[PROBLEM DETAILS] Take every line from the data that has the word "Decidable" in it.

Content starts

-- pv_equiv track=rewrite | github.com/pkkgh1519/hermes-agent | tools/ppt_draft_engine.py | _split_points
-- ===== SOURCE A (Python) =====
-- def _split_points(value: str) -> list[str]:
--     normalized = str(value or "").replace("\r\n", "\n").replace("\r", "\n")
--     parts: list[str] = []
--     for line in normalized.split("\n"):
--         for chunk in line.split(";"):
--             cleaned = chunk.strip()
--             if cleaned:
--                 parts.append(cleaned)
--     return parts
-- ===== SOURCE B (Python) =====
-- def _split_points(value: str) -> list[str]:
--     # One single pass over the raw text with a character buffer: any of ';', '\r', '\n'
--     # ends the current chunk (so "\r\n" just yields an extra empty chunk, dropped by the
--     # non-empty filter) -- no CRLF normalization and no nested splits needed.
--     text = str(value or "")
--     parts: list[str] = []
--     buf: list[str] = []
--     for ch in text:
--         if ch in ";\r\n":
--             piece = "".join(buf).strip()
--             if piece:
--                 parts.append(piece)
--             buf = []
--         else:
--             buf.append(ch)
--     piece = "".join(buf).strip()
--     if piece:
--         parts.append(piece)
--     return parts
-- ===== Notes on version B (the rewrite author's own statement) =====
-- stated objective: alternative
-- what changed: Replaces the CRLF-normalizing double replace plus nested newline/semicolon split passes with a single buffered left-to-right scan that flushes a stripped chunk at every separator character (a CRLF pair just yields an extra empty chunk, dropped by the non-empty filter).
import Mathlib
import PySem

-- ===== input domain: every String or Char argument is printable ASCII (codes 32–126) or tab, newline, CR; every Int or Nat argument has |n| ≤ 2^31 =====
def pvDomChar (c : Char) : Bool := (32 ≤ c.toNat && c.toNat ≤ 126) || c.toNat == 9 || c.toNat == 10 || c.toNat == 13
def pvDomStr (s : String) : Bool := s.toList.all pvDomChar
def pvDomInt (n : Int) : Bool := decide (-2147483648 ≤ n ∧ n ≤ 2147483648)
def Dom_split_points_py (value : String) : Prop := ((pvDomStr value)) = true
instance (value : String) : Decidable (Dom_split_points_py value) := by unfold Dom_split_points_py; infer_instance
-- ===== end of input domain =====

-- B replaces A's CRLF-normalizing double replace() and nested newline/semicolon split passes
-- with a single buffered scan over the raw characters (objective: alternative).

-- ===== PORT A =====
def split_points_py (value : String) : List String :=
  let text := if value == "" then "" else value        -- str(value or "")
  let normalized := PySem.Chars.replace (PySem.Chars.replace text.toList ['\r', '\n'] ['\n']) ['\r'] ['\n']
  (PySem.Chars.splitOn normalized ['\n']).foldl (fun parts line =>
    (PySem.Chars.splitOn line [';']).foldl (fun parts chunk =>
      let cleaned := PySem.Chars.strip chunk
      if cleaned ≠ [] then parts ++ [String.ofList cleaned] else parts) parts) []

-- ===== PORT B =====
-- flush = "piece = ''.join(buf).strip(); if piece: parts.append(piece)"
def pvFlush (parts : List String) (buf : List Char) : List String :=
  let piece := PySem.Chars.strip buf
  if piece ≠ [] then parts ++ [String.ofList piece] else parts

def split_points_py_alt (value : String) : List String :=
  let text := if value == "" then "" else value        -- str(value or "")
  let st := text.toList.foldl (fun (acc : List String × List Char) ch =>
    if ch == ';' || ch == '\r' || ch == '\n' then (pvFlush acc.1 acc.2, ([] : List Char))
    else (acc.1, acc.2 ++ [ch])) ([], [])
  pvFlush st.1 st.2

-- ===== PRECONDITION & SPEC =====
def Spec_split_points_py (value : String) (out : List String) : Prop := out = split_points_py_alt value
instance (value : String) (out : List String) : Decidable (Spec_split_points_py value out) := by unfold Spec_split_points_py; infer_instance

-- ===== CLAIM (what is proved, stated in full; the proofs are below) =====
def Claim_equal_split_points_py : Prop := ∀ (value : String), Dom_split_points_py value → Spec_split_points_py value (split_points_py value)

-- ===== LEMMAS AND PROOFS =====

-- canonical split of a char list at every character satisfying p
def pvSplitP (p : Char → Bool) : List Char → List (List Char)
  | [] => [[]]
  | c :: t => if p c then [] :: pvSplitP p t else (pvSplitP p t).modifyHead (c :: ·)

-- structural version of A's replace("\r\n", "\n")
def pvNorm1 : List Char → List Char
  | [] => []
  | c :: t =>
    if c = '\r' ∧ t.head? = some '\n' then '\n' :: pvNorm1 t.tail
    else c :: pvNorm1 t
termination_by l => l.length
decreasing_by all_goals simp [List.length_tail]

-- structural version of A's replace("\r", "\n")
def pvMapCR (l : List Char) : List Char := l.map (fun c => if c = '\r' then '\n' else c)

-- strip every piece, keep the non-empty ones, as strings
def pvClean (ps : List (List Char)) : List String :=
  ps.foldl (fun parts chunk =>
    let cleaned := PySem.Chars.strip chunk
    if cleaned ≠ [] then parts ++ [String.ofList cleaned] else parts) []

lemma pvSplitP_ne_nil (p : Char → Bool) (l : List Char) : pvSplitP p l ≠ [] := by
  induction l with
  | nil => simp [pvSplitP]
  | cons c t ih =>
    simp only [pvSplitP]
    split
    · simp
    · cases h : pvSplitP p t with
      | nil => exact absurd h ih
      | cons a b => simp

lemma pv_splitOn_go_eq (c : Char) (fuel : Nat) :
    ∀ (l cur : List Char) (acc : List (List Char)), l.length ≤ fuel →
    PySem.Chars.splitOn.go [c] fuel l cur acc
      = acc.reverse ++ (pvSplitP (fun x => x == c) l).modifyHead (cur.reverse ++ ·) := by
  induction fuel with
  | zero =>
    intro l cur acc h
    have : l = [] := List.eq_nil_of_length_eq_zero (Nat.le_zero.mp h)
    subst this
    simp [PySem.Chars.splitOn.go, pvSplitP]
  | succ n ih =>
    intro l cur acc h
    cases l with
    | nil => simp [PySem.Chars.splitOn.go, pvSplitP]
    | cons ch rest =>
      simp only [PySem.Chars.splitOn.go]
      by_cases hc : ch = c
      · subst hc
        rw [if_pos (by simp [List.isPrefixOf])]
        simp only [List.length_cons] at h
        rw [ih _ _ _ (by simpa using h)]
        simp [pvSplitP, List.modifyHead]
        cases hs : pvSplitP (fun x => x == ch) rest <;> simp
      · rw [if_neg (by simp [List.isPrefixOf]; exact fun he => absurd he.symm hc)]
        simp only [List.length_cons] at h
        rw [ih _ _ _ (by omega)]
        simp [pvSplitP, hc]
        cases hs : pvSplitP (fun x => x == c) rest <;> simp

Content ends

[COMPLETED EXERCISE]
instance (value : String) : Decidable (Dom_split_points_py value) := by unfold Dom_split_points_py; infer_instance
instance (value : String) (out : List String) : Decidable (Spec_split_points_py value out) := by unfold Spec_split_points_py; infer_instance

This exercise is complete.